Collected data
=== Section Start ===

-- pv_equiv track=rewrite | github.com/osovv/aisd | LR-3/pack_items.py | pack_items
-- ===== SOURCE A (Python) =====
-- BOX_SIZE = 6
--
-- MAX_ITEM_SIZE = 4
--
-- def leq_k_count(items, k):
-- 	count = 0
-- 	for i in items:
-- 		if i <= k:
-- 			count += 1
-- 	return count
--
-- def pack_items(items):
-- 	boxes = {}
-- 	i = 1
-- 	while True:
-- 		boxes[i] = []
-- 		k = 0
-- 		while sum(boxes[i]) < BOX_SIZE:
-- 			elem_to_fit = min(BOX_SIZE - sum(boxes[i]) - k, MAX_ITEM_SIZE)
-- 			cnt = leq_k_count(items, elem_to_fit)
-- 			if cnt <= 0:
-- 				break
-- 			if elem_to_fit in items:
-- 				boxes[i].append(elem_to_fit)
-- 				items.remove(elem_to_fit)
-- 				k = 0
-- 			else:
-- 				k += 1
-- 		if len(items) == 0:
-- 			break
-- 		i += 1
-- 	return boxes
-- ===== SOURCE B (Python) =====
-- def pack_items(items):
--     # Sort a copy descending once; each pick is "first element <= remaining cap".
--     # (Return-value equivalence only: unlike A, this does not empty the caller's list.)
--     pool = sorted(items, reverse=True)
--     boxes = {}
--     i = 1
--     while True:
--         box = []
--         s = 0
--         while s < 6:
--             cap = min(6 - s, 4)
--             j = 0
--             while j < len(pool) and pool[j] > cap:
--                 j += 1
--             if j == len(pool):
--                 break
--             v = pool.pop(j)
--             box.append(v)
--             s += v
--         boxes[i] = box
--         if not pool:
--             break
--         i += 1
--     return boxes
-- ===== Notes on version B (the rewrite author's own statement) =====
-- stated objective: faster
-- what changed: B sorts a copy of the list descending once and fills each box by taking the first (= largest) element that fits the remaining capacity, with a running sum, instead of A's per-step re-summing of the box plus a probe that decrements a candidate value one by one and does a full count scan, a membership scan and a remove scan of the items for every candidate.
import Mathlib
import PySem

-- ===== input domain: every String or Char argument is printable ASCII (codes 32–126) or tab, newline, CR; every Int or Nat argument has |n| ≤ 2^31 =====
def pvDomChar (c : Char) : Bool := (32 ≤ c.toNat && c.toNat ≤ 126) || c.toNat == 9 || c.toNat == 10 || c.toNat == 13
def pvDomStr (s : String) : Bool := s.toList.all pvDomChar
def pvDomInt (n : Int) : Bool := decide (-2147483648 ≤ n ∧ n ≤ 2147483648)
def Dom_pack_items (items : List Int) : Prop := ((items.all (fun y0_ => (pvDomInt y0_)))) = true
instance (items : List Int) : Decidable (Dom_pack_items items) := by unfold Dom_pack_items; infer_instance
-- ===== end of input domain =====

-- B sorts a copy of the list descending once and picks the first fitting element per step,
-- replacing A's per-step counting/membership/remove scans and its probe that decrements the
-- candidate value one by one (objective: faster; A's probe is pseudo-polynomial in the items' magnitudes).
-- The equivalence proved here is about the RETURN value only: Python A empties the caller's list
-- in place, B does not mutate its argument.

-- ===== PORT A =====
def leq_k_count (items : List Int) (k : Int) : Int :=
  items.foldl (fun count i => if i ≤ k then count + 1 else count) 0
-- pv_equiv track=rewrite | github.com/lsnpl10/Algos_K_Ano | k-anonymity-main/utils/data.py | restore_column_order
-- ===== SOURCE A (Python) =====
-- def restore_column_order(data, qi_index):
--     res = []
--     for row in data:
--         new_row = row[len(qi_index):]
--         for i, elem in zip(qi_index, row[:len(qi_index)]):
--             new_row.insert(i, elem)
--         res.append(new_row)
--     return res
-- ===== SOURCE B (Python) =====
-- def restore_column_order(data, qi_index):
--     def weave(pairs, row):
--         if not pairs:
--             return row
--         i, elem = pairs[0]
--         return weave(pairs[1:], row[:i] + [elem] + row[i:])
--     k = len(qi_index)
--     return [weave(list(zip(qi_index, row[:k])), row[k:]) for row in data]
-- ===== Notes on version B (the rewrite author's own statement) =====
-- stated objective: alternative
-- what changed: A builds each row by mutating a list with repeated in-place list.insert calls inside an explicit accumulator loop; B is a pure functional rewrite: a recursive helper threads an immutable row through slice-concatenation (row[:i] + [elem] + row[i:]) and a list comprehension replaces the outer accumulation.
import Mathlib
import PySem

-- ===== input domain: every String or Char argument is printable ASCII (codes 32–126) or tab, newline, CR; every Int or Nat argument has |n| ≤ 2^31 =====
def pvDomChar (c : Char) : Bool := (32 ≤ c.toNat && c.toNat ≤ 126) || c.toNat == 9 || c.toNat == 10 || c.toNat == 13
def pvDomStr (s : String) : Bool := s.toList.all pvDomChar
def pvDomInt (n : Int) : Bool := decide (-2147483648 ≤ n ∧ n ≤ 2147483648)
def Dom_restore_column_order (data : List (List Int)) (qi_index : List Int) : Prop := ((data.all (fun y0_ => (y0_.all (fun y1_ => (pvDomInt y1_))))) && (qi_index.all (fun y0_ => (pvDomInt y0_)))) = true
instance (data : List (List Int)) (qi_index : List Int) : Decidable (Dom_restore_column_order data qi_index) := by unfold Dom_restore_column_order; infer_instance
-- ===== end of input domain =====

-- B is a pure functional rewrite of A: per-row recursion threading an immutable row through
-- slice-concatenation instead of a loop of in-place list.insert calls, and a comprehension
-- instead of an accumulator (objective: alternative; same return value on every input).

-- ===== PORT A =====
def restore_column_order (data : List (List Int)) (qi_index : List Int) : List (List Int) :=
  data.foldl (fun res row =>
    let new_row := PySem.List.slice row (some (qi_index.length : Int)) none
    res ++ [(List.zip qi_index (PySem.List.slice row none (some (qi_index.length : Int)))).foldl
      (fun nr pe => PySem.List.insert nr pe.1 pe.2) new_row]) []

-- ===== PORT B =====
-- Source B's recursive helper 'weave'
def pvWeave (pairs : List (Int × Int)) (row : List Int) : List Int :=
  match pairs with
  | [] => row
  | pe :: rest =>
    pvWeave rest (PySem.List.slice row none (some pe.1) ++ [pe.2] ++ PySem.List.slice row (some pe.1) none)

def restore_column_order_alt (data : List (List Int)) (qi_index : List Int) : List (List Int) :=
  let k := qi_index.length
  data.map (fun row =>
    pvWeave (List.zip qi_index (PySem.List.slice row none (some (k : Int))))
      (PySem.List.slice row (some (k : Int)) none))

-- ===== PRECONDITION & SPEC =====
def Spec_restore_column_order (data : List (List Int)) (qi_index : List Int) (out : List (List Int)) : Prop := out = restore_column_order_alt data qi_index
instance (data : List (List Int)) (qi_index : List Int) (out : List (List Int)) : Decidable (Spec_restore_column_order data qi_index out) := by unfold Spec_restore_column_order; infer_instance

-- ===== CLAIM (what is proved, stated in full; the proofs are below) =====
def Claim_equal_restore_column_order : Prop := ∀ (data : List (List Int)) (qi_index : List Int), Dom_restore_column_order data qi_index → Spec_restore_column_order data qi_index (restore_column_order data qi_index)

-- ===== LEMMAS AND PROOFS =====
theorem tk {α : Type} (l : List α) (p : Nat) (v : α) (h : p ≤ l.length) :
    l.insertIdx p v = l.take p ++ v :: l.drop p := by
  induction l generalizing p with
  | nil => simp at h; simp [h]
  | cons a t ih =>
    cases p with
    | zero => simp
    | succ p => simp only [List.insertIdx_succ_cons, List.take_succ_cons, List.drop_succ_cons,
        List.cons_append]; rw [ih p (by simpa using h)]

theorem pv_insert_eq_insertIdx (xs : List Int) (i : Int) (v : Int) :
    PySem.List.insert xs i v = xs.insertIdx (PySem.List.clampIdx xs.length i) v := by
  have hidx : (if i < 0 then max (i + (xs.length:Int)) 0 else min i (xs.length:Int)).toNat
      = PySem.List.clampIdx xs.length i := by
    simp only [PySem.List.clampIdx]; split_ifs <;> omega
  rw [tk _ _ _ (PySem.List.clampIdx_le _ _)]
  simp only [PySem.List.insert, PySem.List.sliceIndices]
  norm_num
  rw [hidx]

-- xs[:i] is the clamped take, for an arbitrary Int bound
theorem pv_slice_take (xs : List Int) (i : Int) :
    PySem.List.slice xs none (some i) = xs.take (PySem.List.clampIdx xs.length i) := by
  simp only [PySem.List.slice, PySem.List.clampIdx]
  norm_num

-- row[:i] + [e] + row[i:] is exactly list.insert(i, e)
theorem pv_slice3 (xs : List Int) (i : Int) (e : Int) :
    PySem.List.slice xs none (some i) ++ [e] ++ PySem.List.slice xs (some i) none
      = PySem.List.insert xs i e := by
  rw [pv_insert_eq_insertIdx, tk _ _ _ (PySem.List.clampIdx_le _ _),
    pv_slice_take, PySem.List.slice_some_none]
  simp

-- Source B's recursion is A's per-row insert fold
theorem pv_weave_foldl (pairs : List (Int × Int)) : ∀ (row : List Int),
    pvWeave pairs row = pairs.foldl (fun nr pe => PySem.List.insert nr pe.1 pe.2) row := by
  induction pairs with
  | nil => intro row; rfl
  | cons pe rest ih =>
    intro row
    rw [List.foldl_cons, ← pv_slice3 row pe.1 pe.2]
    exact ih _

-- A's outer accumulator loop is a map
theorem pv_foldl_map {α β : Type} (f : α → β) (l : List α) : ∀ (acc : List β),
    l.foldl (fun res row => res ++ [f row]) acc = acc ++ l.map f := by
  induction l with
  | nil => intro acc; simp
  | cons a t ih => intro acc; simp [ih]

-- ===== VERDICT (by name: the statement is the Claim_ definition above) =====
theorem restore_column_order_spec : Claim_equal_restore_column_order := by
  intro data qi_index _
  show restore_column_order data qi_index = restore_column_order_alt data qi_index
  simp only [restore_column_order, restore_column_order_alt]
  rw [pv_foldl_map, List.nil_append]
  refine List.map_congr_left ?_
  intro row _
  rw [pv_weave_foldl]
-- main induction: B's Nat-level pipeline computes filter (length > 1) ∘ runs
lemma procN_eq_runs (lst : List Int) :
    procN lst (boundsN lst) = (runs lst).filter (fun r => r.length > 1) := by
  induction lst using runs.induct with
  | case1 =>
    rw [show runs ([] : List Int) = [] from by rw [runs]]
    rfl
  | case2 x xs ih =>
    set r := x :: xs.takeWhile (fun y => y == x) with hr
    set d := xs.dropWhile (fun y => y == x) with hd
    set k := r.length with hk
    have hsplit : (x :: xs) = r ++ d := by
      simp [hr, hd, List.takeWhile_append_dropWhile]
    have hlen : (x :: xs).length = k + d.length := by
      rw [hsplit]; simp [hk]
    have hb : boundsN (x :: xs) = 0 :: (boundsN d).map (k + ·) := by
      unfold boundsN
      rw [boundary_split x xs, hlen]
      simp [← hr, ← hd, ← hk]
    obtain ⟨cs, hcs⟩ := boundsN_head d
    have hruns : runs (x :: xs) = r :: runs d := by rw [runs]
    rw [hb, hcs]
    -- peel the first pair (0, k) off the pipeline
    have hzip : ((0 :: (0 :: cs).map (k + ·)).zip ((0 :: cs).map (k + ·)))
        = (0, k) :: (((0 :: cs).map (k + ·)).zip (cs.map (k + ·))) := by
      simp [List.zip]
    have hstep : procN (x :: xs) (0 :: (0 :: cs).map (k + ·))
        = (if 0 + 1 < k then [((x :: xs).drop 0).take k] else [])
          ++ procN (x :: xs) ((0 :: cs).map (k + ·)) := by
      unfold procN
      rw [show (0 :: (0 :: cs).map (k + ·)).tail = (0 :: cs).map (k + ·) from rfl, hzip,
        List.filter_cons]
      by_cases hc : 0 + 1 < k
      · simp only [hc, decide_true, if_pos trivial, List.map_cons]
        rw [show k - 0 = k from rfl]
        simp
      · simp only [hc, decide_false]
        simp [hc]
    have hps := proc_shift r d (boundsN d)
    rw [← hsplit, ← hk] at hps
    rw [hstep, ← hcs, hps, ih, hruns, List.filter_cons]
    have htake : ((x :: xs).drop 0).take k = r := by
      rw [List.drop_zero, hsplit, hk, List.take_left]
    rw [htake]
    by_cases hc : 1 < k
    · simp only [show (0 + 1 < k) = (1 < k) from by rw [Nat.zero_add], hc, if_pos trivial]
      have : decide (r.length > 1) = true := by simp [← hk, hc]
      simp [this]
    · simp only [show (0 + 1 < k) = (1 < k) from by rw [Nat.zero_add], hc, if_neg]
      have : decide (r.length > 1) = false := by simp [← hk]; omega
      simp [this, hc]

=== Section End ===

ACTIVITY:
All that is wanted is a faithful reproduction of the line above with "boxes[i] = box", the line with "-- stated objective: faster", and every line in between.

WORKED SOLUTION:
--         boxes[i] = box
--         if not pool:
--             break
--         i += 1
--     return boxes
-- ===== Notes on version B (the rewrite author's own statement) =====
-- stated objective: faster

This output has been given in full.